WHAT YOU NEED TO DO
Give back every record exactly as it reads.

MATERIAL PROVIDED
>>>>>

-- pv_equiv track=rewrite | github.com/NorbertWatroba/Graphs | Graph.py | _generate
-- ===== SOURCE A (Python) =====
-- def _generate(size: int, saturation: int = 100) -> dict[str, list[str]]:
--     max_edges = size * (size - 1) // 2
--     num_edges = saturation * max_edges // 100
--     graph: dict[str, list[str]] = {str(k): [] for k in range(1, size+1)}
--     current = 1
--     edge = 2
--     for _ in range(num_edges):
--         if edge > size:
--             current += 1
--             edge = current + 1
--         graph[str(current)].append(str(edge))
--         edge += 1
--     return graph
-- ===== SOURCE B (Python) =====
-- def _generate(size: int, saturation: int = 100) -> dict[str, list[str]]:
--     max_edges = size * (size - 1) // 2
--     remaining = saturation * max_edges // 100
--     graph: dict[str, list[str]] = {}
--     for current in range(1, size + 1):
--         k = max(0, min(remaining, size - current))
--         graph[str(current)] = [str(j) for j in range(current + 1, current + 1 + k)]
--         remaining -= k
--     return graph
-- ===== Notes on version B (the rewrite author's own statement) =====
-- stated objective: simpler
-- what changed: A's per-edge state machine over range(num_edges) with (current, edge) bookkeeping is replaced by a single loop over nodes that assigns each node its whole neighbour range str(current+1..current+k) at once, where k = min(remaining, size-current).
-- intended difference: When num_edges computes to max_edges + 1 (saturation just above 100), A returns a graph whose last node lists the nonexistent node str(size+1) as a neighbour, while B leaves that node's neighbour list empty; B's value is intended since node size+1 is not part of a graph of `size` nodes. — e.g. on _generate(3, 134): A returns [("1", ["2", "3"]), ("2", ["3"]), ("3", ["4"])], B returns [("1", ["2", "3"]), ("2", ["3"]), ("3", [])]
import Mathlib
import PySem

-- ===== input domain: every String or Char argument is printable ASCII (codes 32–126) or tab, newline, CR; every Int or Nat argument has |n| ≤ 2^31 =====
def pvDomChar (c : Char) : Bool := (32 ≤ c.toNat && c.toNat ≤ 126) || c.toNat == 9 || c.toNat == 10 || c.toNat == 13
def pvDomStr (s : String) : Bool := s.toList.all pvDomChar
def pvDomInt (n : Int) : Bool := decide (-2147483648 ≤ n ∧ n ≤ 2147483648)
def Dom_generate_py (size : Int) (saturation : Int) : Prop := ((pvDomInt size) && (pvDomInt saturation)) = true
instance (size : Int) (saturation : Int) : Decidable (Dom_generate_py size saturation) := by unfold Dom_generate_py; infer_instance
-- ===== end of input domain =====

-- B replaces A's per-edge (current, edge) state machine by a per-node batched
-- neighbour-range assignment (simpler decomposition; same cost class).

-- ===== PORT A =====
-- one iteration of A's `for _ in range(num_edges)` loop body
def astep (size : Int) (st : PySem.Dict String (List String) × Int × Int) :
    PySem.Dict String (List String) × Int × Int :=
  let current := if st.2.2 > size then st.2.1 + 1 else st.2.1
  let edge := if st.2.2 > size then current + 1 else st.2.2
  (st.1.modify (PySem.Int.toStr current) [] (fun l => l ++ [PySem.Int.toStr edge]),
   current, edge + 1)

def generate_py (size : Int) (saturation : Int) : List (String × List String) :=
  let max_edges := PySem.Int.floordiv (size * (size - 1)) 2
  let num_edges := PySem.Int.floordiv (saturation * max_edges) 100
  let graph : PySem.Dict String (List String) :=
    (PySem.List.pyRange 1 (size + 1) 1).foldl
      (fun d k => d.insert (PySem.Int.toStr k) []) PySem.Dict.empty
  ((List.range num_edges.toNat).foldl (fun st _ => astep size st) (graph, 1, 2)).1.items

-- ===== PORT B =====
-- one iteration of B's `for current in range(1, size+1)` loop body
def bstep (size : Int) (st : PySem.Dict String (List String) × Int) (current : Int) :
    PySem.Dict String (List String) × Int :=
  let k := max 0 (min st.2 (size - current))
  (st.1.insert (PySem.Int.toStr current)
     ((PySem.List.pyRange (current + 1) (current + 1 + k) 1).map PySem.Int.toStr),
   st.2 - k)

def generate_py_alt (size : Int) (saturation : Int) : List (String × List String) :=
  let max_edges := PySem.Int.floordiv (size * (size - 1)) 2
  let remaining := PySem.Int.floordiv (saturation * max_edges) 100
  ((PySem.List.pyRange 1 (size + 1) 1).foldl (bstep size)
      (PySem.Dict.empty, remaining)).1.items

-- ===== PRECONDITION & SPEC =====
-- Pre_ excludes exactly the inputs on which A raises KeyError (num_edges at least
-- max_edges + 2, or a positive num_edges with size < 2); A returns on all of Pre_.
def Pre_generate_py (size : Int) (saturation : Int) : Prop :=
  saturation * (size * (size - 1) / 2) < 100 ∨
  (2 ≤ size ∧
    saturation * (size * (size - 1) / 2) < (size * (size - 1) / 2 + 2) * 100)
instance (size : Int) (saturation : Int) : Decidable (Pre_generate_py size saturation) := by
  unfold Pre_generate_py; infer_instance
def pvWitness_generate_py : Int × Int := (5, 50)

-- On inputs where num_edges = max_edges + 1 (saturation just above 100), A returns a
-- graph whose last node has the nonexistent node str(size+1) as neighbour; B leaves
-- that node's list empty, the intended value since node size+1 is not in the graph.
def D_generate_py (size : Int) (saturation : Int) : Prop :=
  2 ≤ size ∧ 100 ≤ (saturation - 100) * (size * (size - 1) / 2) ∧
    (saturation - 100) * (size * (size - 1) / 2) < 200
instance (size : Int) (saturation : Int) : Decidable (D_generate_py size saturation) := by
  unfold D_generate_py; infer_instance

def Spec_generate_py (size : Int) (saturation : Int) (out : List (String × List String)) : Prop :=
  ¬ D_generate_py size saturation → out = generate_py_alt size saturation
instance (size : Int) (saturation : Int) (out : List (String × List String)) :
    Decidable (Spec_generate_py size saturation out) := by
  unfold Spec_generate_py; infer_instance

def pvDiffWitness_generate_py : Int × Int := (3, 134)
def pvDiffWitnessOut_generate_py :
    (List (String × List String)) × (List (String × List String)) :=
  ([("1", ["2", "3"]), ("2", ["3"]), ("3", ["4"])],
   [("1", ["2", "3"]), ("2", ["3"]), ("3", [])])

<<<<<

RESPONSE TO THE TASK
-- pv_equiv track=rewrite | github.com/NorbertWatroba/Graphs | Graph.py | _generate
-- ===== SOURCE A (Python) =====
-- def _generate(size: int, saturation: int = 100) -> dict[str, list[str]]:
--     max_edges = size * (size - 1) // 2
--     num_edges = saturation * max_edges // 100
--     graph: dict[str, list[str]] = {str(k): [] for k in range(1, size+1)}
--     current = 1
--     edge = 2
--     for _ in range(num_edges):
--         if edge > size:
--             current += 1
--             edge = current + 1
--         graph[str(current)].append(str(edge))
--         edge += 1
--     return graph
-- ===== SOURCE B (Python) =====
-- def _generate(size: int, saturation: int = 100) -> dict[str, list[str]]:
--     max_edges = size * (size - 1) // 2
--     remaining = saturation * max_edges // 100
--     graph: dict[str, list[str]] = {}
--     for current in range(1, size + 1):
--         k = max(0, min(remaining, size - current))
--         graph[str(current)] = [str(j) for j in range(current + 1, current + 1 + k)]
--         remaining -= k
--     return graph
-- ===== Notes on version B (the rewrite author's own statement) =====
-- stated objective: simpler
-- what changed: A's per-edge state machine over range(num_edges) with (current, edge) bookkeeping is replaced by a single loop over nodes that assigns each node its whole neighbour range str(current+1..current+k) at once, where k = min(remaining, size-current).
-- intended difference: When num_edges computes to max_edges + 1 (saturation just above 100), A returns a graph whose last node lists the nonexistent node str(size+1) as a neighbour, while B leaves that node's neighbour list empty; B's value is intended since node size+1 is not part of a graph of `size` nodes. — e.g. on _generate(3, 134): A returns [("1", ["2", "3"]), ("2", ["3"]), ("3", ["4"])], B returns [("1", ["2", "3"]), ("2", ["3"]), ("3", [])]
import Mathlib
import PySem

-- ===== input domain: every String or Char argument is printable ASCII (codes 32–126) or tab, newline, CR; every Int or Nat argument has |n| ≤ 2^31 =====
def pvDomChar (c : Char) : Bool := (32 ≤ c.toNat && c.toNat ≤ 126) || c.toNat == 9 || c.toNat == 10 || c.toNat == 13
def pvDomStr (s : String) : Bool := s.toList.all pvDomChar
def pvDomInt (n : Int) : Bool := decide (-2147483648 ≤ n ∧ n ≤ 2147483648)
def Dom_generate_py (size : Int) (saturation : Int) : Prop := ((pvDomInt size) && (pvDomInt saturation)) = true
instance (size : Int) (saturation : Int) : Decidable (Dom_generate_py size saturation) := by unfold Dom_generate_py; infer_instance
-- ===== end of input domain =====

-- B replaces A's per-edge (current, edge) state machine by a per-node batched
-- neighbour-range assignment (simpler decomposition; same cost class).

-- ===== PORT A =====
-- one iteration of A's `for _ in range(num_edges)` loop body
def astep (size : Int) (st : PySem.Dict String (List String) × Int × Int) :
    PySem.Dict String (List String) × Int × Int :=
  let current := if st.2.2 > size then st.2.1 + 1 else st.2.1
  let edge := if st.2.2 > size then current + 1 else st.2.2
  (st.1.modify (PySem.Int.toStr current) [] (fun l => l ++ [PySem.Int.toStr edge]),
   current, edge + 1)

def generate_py (size : Int) (saturation : Int) : List (String × List String) :=
  let max_edges := PySem.Int.floordiv (size * (size - 1)) 2
  let num_edges := PySem.Int.floordiv (saturation * max_edges) 100
  let graph : PySem.Dict String (List String) :=
    (PySem.List.pyRange 1 (size + 1) 1).foldl
      (fun d k => d.insert (PySem.Int.toStr k) []) PySem.Dict.empty
  ((List.range num_edges.toNat).foldl (fun st _ => astep size st) (graph, 1, 2)).1.items

-- ===== PORT B =====
-- one iteration of B's `for current in range(1, size+1)` loop body
def bstep (size : Int) (st : PySem.Dict String (List String) × Int) (current : Int) :
    PySem.Dict String (List String) × Int :=
  let k := max 0 (min st.2 (size - current))
  (st.1.insert (PySem.Int.toStr current)
     ((PySem.List.pyRange (current + 1) (current + 1 + k) 1).map PySem.Int.toStr),
   st.2 - k)

def generate_py_alt (size : Int) (saturation : Int) : List (String × List String) :=
  let max_edges := PySem.Int.floordiv (size * (size - 1)) 2
  let remaining := PySem.Int.floordiv (saturation * max_edges) 100
  ((PySem.List.pyRange 1 (size + 1) 1).foldl (bstep size)
      (PySem.Dict.empty, remaining)).1.items

-- ===== PRECONDITION & SPEC =====
-- Pre_ excludes exactly the inputs on which A raises KeyError (num_edges at least
-- max_edges + 2, or a positive num_edges with size < 2); A returns on all of Pre_.
def Pre_generate_py (size : Int) (saturation : Int) : Prop :=
  saturation * (size * (size - 1) / 2) < 100 ∨
  (2 ≤ size ∧
    saturation * (size * (size - 1) / 2) < (size * (size - 1) / 2 + 2) * 100)
instance (size : Int) (saturation : Int) : Decidable (Pre_generate_py size saturation) := by
  unfold Pre_generate_py; infer_instance
def pvWitness_generate_py : Int × Int := (5, 50)

-- On inputs where num_edges = max_edges + 1 (saturation just above 100), A returns a
-- graph whose last node has the nonexistent node str(size+1) as neighbour; B leaves
-- that node's list empty, the intended value since node size+1 is not in the graph.
def D_generate_py (size : Int) (saturation : Int) : Prop :=
  2 ≤ size ∧ 100 ≤ (saturation - 100) * (size * (size - 1) / 2) ∧
    (saturation - 100) * (size * (size - 1) / 2) < 200
instance (size : Int) (saturation : Int) : Decidable (D_generate_py size saturation) := by
  unfold D_generate_py; infer_instance

def Spec_generate_py (size : Int) (saturation : Int) (out : List (String × List String)) : Prop :=
  ¬ D_generate_py size saturation → out = generate_py_alt size saturation
instance (size : Int) (saturation : Int) (out : List (String × List String)) :
    Decidable (Spec_generate_py size saturation out) := by
  unfold Spec_generate_py; infer_instance

def pvDiffWitness_generate_py : Int × Int := (3, 134)
def pvDiffWitnessOut_generate_py :
    (List (String × List String)) × (List (String × List String)) :=
  ([("1", ["2", "3"]), ("2", ["3"]), ("3", ["4"])],
   [("1", ["2", "3"]), ("2", ["3"]), ("3", [])])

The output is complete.